If you know the term "white space," you're probably aware of the significance of the color white in web design. White evokes a sense of liberation, giving your visitors the visual breathing area they need to process the information you've provided.

On the other hand, white has a significant disadvantage: when genuine white (#fffff) is combined with true black (#000000), it can be hard on the eyes and appear cold, stark, or off-putting. Instead, use an off-white, such as ivory, which has the same benefits as white but a little warmer tone that is more soothing.


Although black is one of the most often used hues, it should be utilized with caution because it has many contradictory implications. It's edgy, but yet business; formal, but also classic, for example. When used sparingly, black can provide a grounding effect, but it can easily overwhelm the entire design when used excessively.

The best info is that black and white have a wide range of tones, so using darker colors and lighter tints can provide the same benefits while having fewer negatives.


Because red is one of the most noticeable hues in the spectrum, it elicits powerful emotions. Red is often connected with love, passion, and drama, but it may also be associated with power, aggression, or even anger. As a result, it's best taken in modest dosages.

Many web designers think it is the most fantastic option for buttons and other calls to action because it firmly pushes action. However, don't feel like this is your only option because research doesn't always back up this assertion - we discussed our approach to compelling calls to action in full in a previous blog article.

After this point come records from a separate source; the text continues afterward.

-- pv_equiv track=rewrite | github.com/stansn96/Master-thesis-short | bootstrapnopreproc.py | result_cap
-- ===== SOURCE A (Python) =====
-- from operator import itemgetter
--
-- def result_cap(results, threshmax, threshmin):
--
-- 	tuplist, maxtup, mintup = [], [], []
-- 	for index, result in enumerate(results):
-- 		tuplist.append((result, index))
-- 	for tup in tuplist:
-- 		if tup[0] > threshmax:
-- 			maxtup.append(tup)
-- 			if len(maxtup) > 5:
-- 				maxtup.sort(key=itemgetter(0), reverse=True)
-- 				maxtup.pop()
-- 		if tup[0] < threshmin:
-- 			mintup.append(tup)
-- 			if len(mintup) > 5:
-- 				mintup.sort(key=itemgetter(0))
-- 				mintup.pop()
--
-- 	if len(maxtup) > len(mintup):
-- 		maxtup.sort(key=itemgetter(0), reverse=True)
-- 		mintup.sort(key=itemgetter(0))
-- 		maxtup = maxtup[:len(mintup)]
-- 	elif len(maxtup) < len(mintup):
-- 		mintup.sort(key=itemgetter(0))
-- 		maxtup.sort(key=itemgetter(0), reverse=True)
-- 		mintup = mintup[:len(maxtup)]
--
-- 	return maxtup, mintup
-- ===== SOURCE B (Python) =====
-- from operator import itemgetter
--
-- def result_cap(results, threshmax, threshmin):
--     maxtup = [(r, i) for i, r in enumerate(results) if r > threshmax]
--     mintup = [(r, i) for i, r in enumerate(results) if r < threshmin]
--     if len(maxtup) > 5:
--         maxtup = sorted(maxtup, key=itemgetter(0), reverse=True)[:5]
--     if len(mintup) > 5:
--         mintup = sorted(mintup, key=itemgetter(0))[:5]
--
--     if len(maxtup) > len(mintup):
--         maxtup.sort(key=itemgetter(0), reverse=True)
--         mintup.sort(key=itemgetter(0))
--         maxtup = maxtup[:len(mintup)]
--     elif len(maxtup) < len(mintup):
--         mintup.sort(key=itemgetter(0))
--         maxtup.sort(key=itemgetter(0), reverse=True)
--         mintup = mintup[:len(maxtup)]
--
--     return maxtup, mintup
-- ===== Notes on version B (the rewrite author's own statement) =====
-- stated objective: simpler
-- what changed: A maintains the top/bottom lists in one streaming pass, re-sorting and evicting whenever a capped list exceeds 5; B collects all candidates with two comprehensions and, only when a list exceeds 5, sorts it once (stable) and slices the first 5, keeping the final balancing block.
import Mathlib
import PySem

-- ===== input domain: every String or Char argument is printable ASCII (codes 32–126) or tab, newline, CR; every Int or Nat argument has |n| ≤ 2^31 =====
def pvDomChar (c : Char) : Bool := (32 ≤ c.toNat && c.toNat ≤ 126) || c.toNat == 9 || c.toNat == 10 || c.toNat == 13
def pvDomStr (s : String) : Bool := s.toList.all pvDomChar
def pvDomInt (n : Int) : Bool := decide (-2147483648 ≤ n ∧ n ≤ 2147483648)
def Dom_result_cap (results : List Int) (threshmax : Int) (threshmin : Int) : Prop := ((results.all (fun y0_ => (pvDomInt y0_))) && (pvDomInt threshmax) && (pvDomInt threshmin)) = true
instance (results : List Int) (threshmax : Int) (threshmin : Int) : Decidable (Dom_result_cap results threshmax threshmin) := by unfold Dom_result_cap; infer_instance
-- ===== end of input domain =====

-- B collects all candidates with two comprehensions and sorts/slices once at the end
-- instead of A's streaming capped sort-and-pop; the final balancing block is the same
-- in both Pythons, so both ports share the literal transliteration `pvBalance`.

-- ===== PORT A =====
-- the body of A's `if len(...) > 5: sort; pop` block (pop() = dropLast)
def pvCapAdd (rev : Bool) (s : List (Int × Int)) (tup : Int × Int) : List (Int × Int) :=
  let m := s ++ [tup]
  if 5 < m.length then (PySem.List.sorted m (fun t => t.1) rev).dropLast else m

-- the final balancing block, identical source code in A and in B (slices `[:len]` with a
-- nonnegative in-range length are List.take)
def pvBalance (maxtup mintup : List (Int × Int)) : (List (Int × Int)) × (List (Int × Int)) :=
  if mintup.length < maxtup.length then
    ((PySem.List.sorted maxtup (fun t => t.1) true).take mintup.length,
     PySem.List.sorted mintup (fun t => t.1) false)
  else if maxtup.length < mintup.length then
    (PySem.List.sorted maxtup (fun t => t.1) true,
     (PySem.List.sorted mintup (fun t => t.1) false).take maxtup.length)
  else (maxtup, mintup)

def result_cap (results : List Int) (threshmax : Int) (threshmin : Int) : (List (Int × Int)) × (List (Int × Int)) :=
  let tuplist : List (Int × Int) :=
    (PySem.List.enumerate results).foldl (fun acc p => acc ++ [(p.2, p.1)]) []
  let st := tuplist.foldl
    (fun (mm : List (Int × Int) × List (Int × Int)) tup =>
      (if threshmax < tup.1 then pvCapAdd true mm.1 tup else mm.1,
       if tup.1 < threshmin then pvCapAdd false mm.2 tup else mm.2)) ([], [])
  pvBalance st.1 st.2

-- ===== PORT B =====
def result_cap_alt (results : List Int) (threshmax : Int) (threshmin : Int) : (List (Int × Int)) × (List (Int × Int)) :=
  let maxtup0 : List (Int × Int) :=
    ((PySem.List.enumerate results).filter (fun p => decide (threshmax < p.2))).map (fun p => (p.2, p.1))
  let mintup0 : List (Int × Int) :=
    ((PySem.List.enumerate results).filter (fun p => decide (p.2 < threshmin))).map (fun p => (p.2, p.1))
  let maxtup := if 5 < maxtup0.length then (PySem.List.sorted maxtup0 (fun t => t.1) true).take 5 else maxtup0
  let mintup := if 5 < mintup0.length then (PySem.List.sorted mintup0 (fun t => t.1) false).take 5 else mintup0
  pvBalance maxtup mintup

-- ===== PRECONDITION & SPEC =====
def Spec_result_cap (results : List Int) (threshmax : Int) (threshmin : Int) (out : (List (Int × Int)) × (List (Int × Int))) : Prop := out = result_cap_alt results threshmax threshmin
instance (results : List Int) (threshmax : Int) (threshmin : Int) (out : (List (Int × Int)) × (List (Int × Int))) : Decidable (Spec_result_cap results threshmax threshmin out) := by unfold Spec_result_cap; infer_instance

-- ===== CLAIM (what is proved, stated in full; the proofs are below) =====
def Claim_equal_result_cap : Prop := ∀ (results : List Int) (threshmax : Int) (threshmin : Int), Dom_result_cap results threshmax threshmin → Spec_result_cap results threshmax threshmin (result_cap results threshmax threshmin)

-- ===== LEMMAS AND PROOFS =====

-- a fold updating the two components independently, each guarded by its own test,
-- is the pair of folds over the filtered lists
lemma pv_foldl_pair_split {α β γ : Type} (f : β → α → β) (g : γ → α → γ)
    (P Q : α → Prop) [DecidablePred P] [DecidablePred Q] :
    ∀ (xs : List α) (a : β) (b : γ),
      xs.foldl (fun mm t => (if P t then f mm.1 t else mm.1, if Q t then g mm.2 t else mm.2)) (a, b)
      = ((xs.filter (fun t => decide (P t))).foldl f a,
         (xs.filter (fun t => decide (Q t))).foldl g b) := by
  intro xs
  induction xs with
  | nil => intro a b; simp
  | cons x xs ih =>
    intro a b
    by_cases hP : P x <;> by_cases hQ : Q x <;>
      simp [hP, hQ, ih]

def pvBefore (rev : Bool) (a b : Int × Int) : Bool :=
  if rev then decide (b.1 < a.1) else decide (a.1 < b.1)

lemma pv_sorted_snoc (rev : Bool) (xs : List (Int × Int)) (t : Int × Int) :
    PySem.List.sorted (xs ++ [t]) (fun x => x.1) rev
      = PySem.List.insertBy (pvBefore rev) t (PySem.List.sorted xs (fun x => x.1) rev) := by
  cases rev <;> simp [PySem.List.sorted, List.foldl_append] <;> rfl

lemma pv_length_insertBy {α : Type} (bf : α → α → Bool) (t : α) :
    ∀ l : List α, (PySem.List.insertBy bf t l).length = l.length + 1 := by
  intro l
  induction l with
  | nil => simp [PySem.List.insertBy]
  | cons y ys ih =>
    by_cases h : bf t y = true <;> simp [PySem.List.insertBy, h, ih]

lemma pv_insertBy_take {α : Type} (bf : α → α → Bool) (t : α) :
    ∀ (n : Nat) (L : List α), n ≤ L.length →
      (PySem.List.insertBy bf t (L.take n)).take n = (PySem.List.insertBy bf t L).take n := by
  intro n
  induction n with
  | zero => intro L _; simp
  | succ n ih =>
    intro L hL
    cases L with
    | nil => simp at hL
    | cons y ys =>
      by_cases h : bf t y = true
      · cases n with
        | zero => simp [PySem.List.insertBy, h]
        | succ m =>
          simp [PySem.List.insertBy, h, List.take_take]
      · have hys : n ≤ ys.length := by simpa using hL
        simp [PySem.List.insertBy, h, ih ys hys]

-- the take of a sorted list is still sorted (stable sort leaves it unchanged)
lemma pv_sorted_take_self (rev : Bool) (F : List (Int × Int)) (n : Nat) :
    PySem.List.sorted ((PySem.List.sorted F (fun t => t.1) rev).take n) (fun t => t.1) rev
      = (PySem.List.sorted F (fun t => t.1) rev).take n := by
  cases rev
  · exact PySem.List.sorted_eq_self_of_pairwise _ _
      ((PySem.List.sorted_pairwise F (fun t => t.1)).sublist (List.take_sublist _ _))
  · exact PySem.List.sorted_rev_eq_self_of_pairwise _ _
      ((PySem.List.sorted_pairwise_rev F (fun t => t.1)).sublist (List.take_sublist _ _))

-- A's streaming capped-eviction pass equals B's batch "sort once, take 5" selection
lemma pv_stream_eq (rev : Bool) :
    ∀ F : List (Int × Int),
      F.foldl (pvCapAdd rev) []
        = if F.length ≤ 5 then F else (PySem.List.sorted F (fun t => t.1) rev).take 5 := by
  intro F
  induction F using List.reverseRecOn with
  | nil => simp
  | append_singleton F t ih =>
    rw [List.foldl_append, List.foldl_cons, List.foldl_nil, ih]
    by_cases h5 : F.length ≤ 5
    · rw [if_pos h5]
      by_cases h4 : F.length + 1 ≤ 5
      · have hc : ¬ 5 < (F ++ [t]).length := by simp; omega
        have hd : (F ++ [t]).length ≤ 5 := by simp; omega
        simp only [pvCapAdd]
        rw [if_neg hc, if_pos hd]
      · have hF5 : F.length = 5 := by omega
        have hlen : (F ++ [t]).length = 6 := by simp [hF5]
        have hlt : 5 < (F ++ [t]).length := by omega
        have hslen : (PySem.List.sorted (F ++ [t]) (fun t => t.1) rev).length = 6 := by
          rw [PySem.List.length_sorted]; exact hlen
        simp only [pvCapAdd, if_pos hlt]
        rw [List.dropLast_eq_take, hslen, if_neg (by rw [hlen]; omega)]
    · rw [if_neg h5]
      have hFlen : 5 ≤ F.length := by omega
      have hslen : (PySem.List.sorted F (fun t => t.1) rev).length = F.length :=
        PySem.List.length_sorted F _ rev
      have htlen : ((PySem.List.sorted F (fun t => t.1) rev).take 5).length = 5 := by
        simp [hslen]; omega
      have hlt : 5 < ((PySem.List.sorted F (fun t => t.1) rev).take 5 ++ [t]).length := by
        simp [htlen]
      have h6 : ¬ (F ++ [t]).length ≤ 5 := by simp; omega
      simp only [pvCapAdd, if_pos hlt, if_neg h6]
      rw [pv_sorted_snoc, pv_sorted_take_self, pv_sorted_snoc]
      rw [List.dropLast_eq_take, pv_length_insertBy, htlen]
      exact pv_insertBy_take (pvBefore rev) t 5 _ (by omega)

lemma pv_tuplist_eq (results : List Int) :
    (PySem.List.enumerate results).foldl (fun acc (p : Int × Int) => acc ++ [(p.2, p.1)]) []
      = (PySem.List.enumerate results).map (fun p => (p.2, p.1)) := by
  simpa using PySem.List.foldl_append_singleton_eq_map
    (fun p : Int × Int => (p.2, p.1)) (PySem.List.enumerate results) []

-- flip "if len ≤ 5 then F else T" into B's "if 5 < len then T else F"
lemma pv_ite_flip {γ : Type} (n : Nat) (x y : γ) :
    (if n ≤ 5 then x else y) = (if 5 < n then y else x) := by
  split_ifs with h1 h2 <;> first | rfl | omega

-- ===== VERDICT (by name: the statement is the Claim_ definition above) =====
theorem result_cap_spec : Claim_equal_result_cap := by
  intro results threshmax threshmin _
  simp only [Spec_result_cap, result_cap, result_cap_alt, pv_tuplist_eq,
    pv_foldl_pair_split (pvCapAdd true) (pvCapAdd false)
      (fun t : Int × Int => threshmax < t.1) (fun t : Int × Int => t.1 < threshmin),
    List.filter_map, Function.comp_def, pv_stream_eq, List.length_map, pv_ite_flip]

Purple, like orange, can be divisive; it will likely attract female clients while repelling male customers. Purple mixes the strength of red with the steadiness of blue, giving it a real luxury feel. On the other hand, purple represents intrigue, creativity, and wisdom. It isn't appropriate for many industries, but it may be the best option for a select few.


Pink has strong gender connotations and is frequently associated with delicacy and softness. It might appear delicate and fragile, like a flower, in lighter tones, while more powerful tints can appear ecstatic or raucous. Pink, like red, denotes love, but it's a kinder, more intimate kind of love than the fiery intensity we associate with red.


Brown is the least popular web design color. All men and women dislike it, and it isn't easy to match with other hues. Its favorable implications are reliability and toughness, but keeping it from looking drab and dark requires an excellent eye for design.

Blush, an exact tone of nude pink that verges on beige, has grown increasingly popular in recent years as a modern alternative to both pink and brown. Businesses that cater to women, particularly those in their 20s and 30s, frequently utilize blush as a neutral with more feminine undertones instead of tan or beige.

Step 2: Think about which colors are best for your business sector.

While it is unlikely that your company's purpose is to blend in with the competition fully, some colors are particularly well suited to specific industries (and other colors that can send your users running away).

The following colors are some of the most common colors used in various industries:

Blue: Medical, science, utilities, politics, healthcare, recruitment, law, information technology, dental, and corporate are just a few examples.

Green: Medicine, education, government, employment, ecological industry, tourism, human resource management, and economics.

Black: Construction, banking, oil, banking, fashion, beauty, mining, marketing.

Grey: cars, writing, sportswear, science, and tech.

Red: fashion, design, cooking, dating, video games, retail, automotive, gadgets.

Orange: beverages, retail, wellness.

Yellow: automotive, retail, cooking, tech, architecture.

Pink: health, diet, makeups, retail.

While you shouldn't let these trends limit your color choices for your website, they are trends for a reason. Because your company's general message is likely to be comparable to that of your closest competitors, adopting a color that's entirely out of the box for your industry could do more harm than good (by delivering the wrong message to customers).